The main goal of this research is to enhance the intelligence of the truck crane by robotic methodologies. RTCS, a robotic system for truck crane is developed to improve the autonomy of the truck crane. It is a modular designed system based on ROS, permitting high scalability, rapid implementation and iteration of functionalities. To better understand how to implement robotic technologies onto the truck crane, the kinematic and the actuating characteristic of the truck crane are analyzed. Based on this, an automatic control strategy for the crane is designed. Further, the system provides several applications to assist the operation, including a monitoring application, a lift path planner and a remote controller. In order to test the performance of RTCS, a scaled experiment was conducted, where RTCS was required to perform a typical hoisting task. In the experiment, RTCS functions as expected, presenting satisfactory accuracy in monitoring and execution.
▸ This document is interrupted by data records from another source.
-- pv_equiv track=rewrite | github.com/violetadieu/coding-club-hr | 20180829-week2/doragee/isFibo.py | solve
-- ===== SOURCE A (Python) =====
-- def solve(numberList):
--   result = []
--
--   for n in numberList:
--     isFibo = False
--     first, second = 1, 1
--     if (n < 1):
--       pass
--     if (n == 1):
--       isFibo = True
--       pass
--
--     while (n >= second):
--       if (n == second):
--         isFibo = True
--         break
--       first, second = second, first + second
--
--     r = 'isFibo' if isFibo else 'isNotFibo'
--     result.append(r)
--
--   return result
-- ===== SOURCE B (Python) =====
-- def solve(numberList):
--     if not numberList:
--         return []
--     m = max(numberList)
--     fibs = []
--     a, b = 1, 1
--     while b <= m:
--         fibs.append(b)
--         a, b = b, a + b
--     return ['isFibo' if n in fibs else 'isNotFibo' for n in numberList]
-- ===== Notes on version B (the rewrite author's own statement) =====
-- stated objective: simpler
-- what changed: B precomputes the Fibonacci table once up to max(numberList) and answers each element by membership, instead of regenerating the Fibonacci sequence from 1,1 for every element.
import Mathlib
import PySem

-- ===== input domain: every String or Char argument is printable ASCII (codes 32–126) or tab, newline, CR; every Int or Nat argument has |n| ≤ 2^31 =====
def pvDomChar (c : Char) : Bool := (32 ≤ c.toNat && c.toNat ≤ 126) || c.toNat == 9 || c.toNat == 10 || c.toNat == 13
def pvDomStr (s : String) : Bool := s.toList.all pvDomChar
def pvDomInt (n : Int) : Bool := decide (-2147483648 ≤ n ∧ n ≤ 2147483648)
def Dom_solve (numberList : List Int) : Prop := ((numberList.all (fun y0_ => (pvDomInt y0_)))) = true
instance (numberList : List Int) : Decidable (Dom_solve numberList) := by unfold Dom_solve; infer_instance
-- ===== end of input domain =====

-- B precomputes the Fibonacci table once up to max(numberList) and answers each element by
-- membership, instead of regenerating the Fibonacci sequence from 1,1 for every element.

-- ===== PORT A =====
-- A's inner while loop: advance (first, second) through the Fibonacci sequence while n >= second,
-- returning true iff it breaks with n == second.  The 1 ≤ first / 1 ≤ second hypotheses only
-- justify termination (in Python the loop terminates because the pair stays positive).
def fibCheck (first second n : Int) (hf : 1 ≤ first) (hs : 1 ≤ second) : Bool :=
  if _h : second ≤ n then
    if n = second then true
    else fibCheck second (first + second) n hs (by omega)
  else false
termination_by (n + 1 - second).toNat
decreasing_by omega

def solve (numberList : List Int) : List String :=
  numberList.foldl
    (fun result n =>
      -- isFibo = False; first, second = 1, 1; if n < 1: pass; if n == 1: isFibo = True
      let isFibo : Bool := (n == 1) || fibCheck 1 1 n (by omega) (by omega)
      let r := if isFibo then "isFibo" else "isNotFibo"
      result ++ [r])
    []

-- ===== PORT B =====
-- B's while loop: the list of generated Fibonacci values b = 1, 2, 3, 5, ... that are ≤ m.
def fibList (a b m : Int) (ha : 1 ≤ a) (hb : 1 ≤ b) : List Int :=
  if _h : b ≤ m then b :: fibList b (a + b) m hb (by omega)
  else []
termination_by (m + 1 - b).toNat
decreasing_by omega

def solve_alt (numberList : List Int) : List String :=
  match PySem.List.max? numberList (fun x => x) with
  | none => []
  | some m =>
    let fibs := fibList 1 1 m (by omega) (by omega)
    numberList.map (fun n => if fibs.contains n then "isFibo" else "isNotFibo")

-- ===== PRECONDITION & SPEC =====
def Spec_solve (numberList : List Int) (out : List String) : Prop := out = solve_alt numberList
instance (numberList : List Int) (out : List String) : Decidable (Spec_solve numberList out) := by unfold Spec_solve; infer_instance

-- ===== CLAIM (what is proved, stated in full; the proofs are below) =====
def Claim_equal_solve : Prop := ∀ (numberList : List Int), Dom_solve numberList → Spec_solve numberList (solve numberList)

-- ===== LEMMAS AND PROOFS =====

-- every element of fibList a b m is at least b
theorem fibList_lb (a b m : Int) (ha : 1 ≤ a) (hb : 1 ≤ b) :
    ∀ x ∈ fibList a b m ha hb, b ≤ x := by
  rw [fibList]
  split
  · intro x hx
    rcases List.mem_cons.mp hx with rfl | hx'
    · omega
    · have := fibList_lb b (a + b) m hb (by omega) x hx'
      omega
  · intro x hx
    simp at hx
termination_by (m + 1 - b).toNat
decreasing_by omega

-- the A-side scan agrees with membership in the B-side table, for any bound m ≥ n
theorem fibCheck_eq_contains (a b n m : Int) (ha : 1 ≤ a) (hb : 1 ≤ b) (hnm : n ≤ m) :
    fibCheck a b n ha hb = (fibList a b m ha hb).contains n := by
  rw [fibCheck, fibList]
  by_cases h : b ≤ n
  · rw [dif_pos h, dif_pos (by omega)]
    by_cases hne : n = b
    · rw [if_pos hne]
      simp [hne]
    · rw [if_neg hne, fibCheck_eq_contains b (a + b) n m hb (by omega) hnm]
      simp [hne]
  · rw [dif_neg h]
    by_cases hbm : b ≤ m
    · rw [dif_pos hbm]
      have hlb := fibList_lb b (a + b) m hb (by omega)
      simp only [List.contains_cons]
      have h1 : (n == b) = false := by simp; omega
      have h2 : (fibList b (a + b) m hb (by omega)).contains n = false := by
        simp only [List.contains_eq_any_beq, List.any_eq_false]
        intro x hx
        have := hlb x hx
        simp; omega
      simp only [h1, Bool.false_or]
      exact h2.symm
    · rw [dif_neg hbm]; simp
termination_by (n + 1 - b).toNat
decreasing_by omega

-- the n == 1 initialization in A is absorbed by the while loop (fibCheck 1 1 1 = true)
theorem fibCheck_one (n : Int) (h : n = 1) :
    ((n == 1) || fibCheck 1 1 n (by omega) (by omega)) = fibCheck 1 1 n (by omega) (by omega) := by
  subst h; rw [fibCheck]; simp

theorem fibCheck_init (n : Int) :
    ((n == 1) || fibCheck 1 1 n (by omega) (by omega)) = fibCheck 1 1 n (by omega) (by omega) := by
  by_cases h : n = 1
  · exact fibCheck_one n h
  · simp [h]

-- A's append-accumulating fold is map
theorem foldl_append_map (f : Int → String) (l : List Int) (acc : List String) :
    l.foldl (fun result n => result ++ [f n]) acc = acc ++ l.map f := by
  induction l generalizing acc with
  | nil => simp
  | cons x t ih => simp [List.foldl_cons, ih]

-- ===== VERDICT (by name: the statement is the Claim_ definition above) =====
theorem solve_spec : Claim_equal_solve := by
  intro numberList _
  unfold Spec_solve solve solve_alt
  rw [foldl_append_map]
  cases hmax : PySem.List.max? numberList (fun x => x) with
  | none =>
    rw [PySem.List.max?_eq_none_iff] at hmax
    subst hmax; rfl
  | some m =>
    have hle := PySem.List.max?_isMax hmax
    simp only [List.nil_append]
    apply List.map_congr_left
    intro n hn
    rw [fibCheck_init, fibCheck_eq_contains 1 1 n m (by omega) (by omega) (hle n hn)]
The result highlighted the potential usefulness of a robotic system for lifting equipment similar to the truck crane.

Nevertheless, non-negligible challenges still exist in applying RTCS to the practical construction environment. Firstly, it is crucial to conduct full-size experiments to examine the applicability of RTCS on actual cranes. Secondly, a more practical lift path planning method should be developed rather than universal algorithms. In addition, dynamic perception is urgently required to improve the security of the automatic lifting. Currently, the path planning function is based on a static environmental model, but dynamic obstacles are common and of great concern in the real construction scene. Besides, more functionalities are encouraged, such as integration with industrial foundation class (IFC), anti-swing controlling and safety inspection. In summary, future research will focus on filling the gap between the RTCS prototype and the real crane, increasing the system’s intelligence, and adding features to suit practical needs.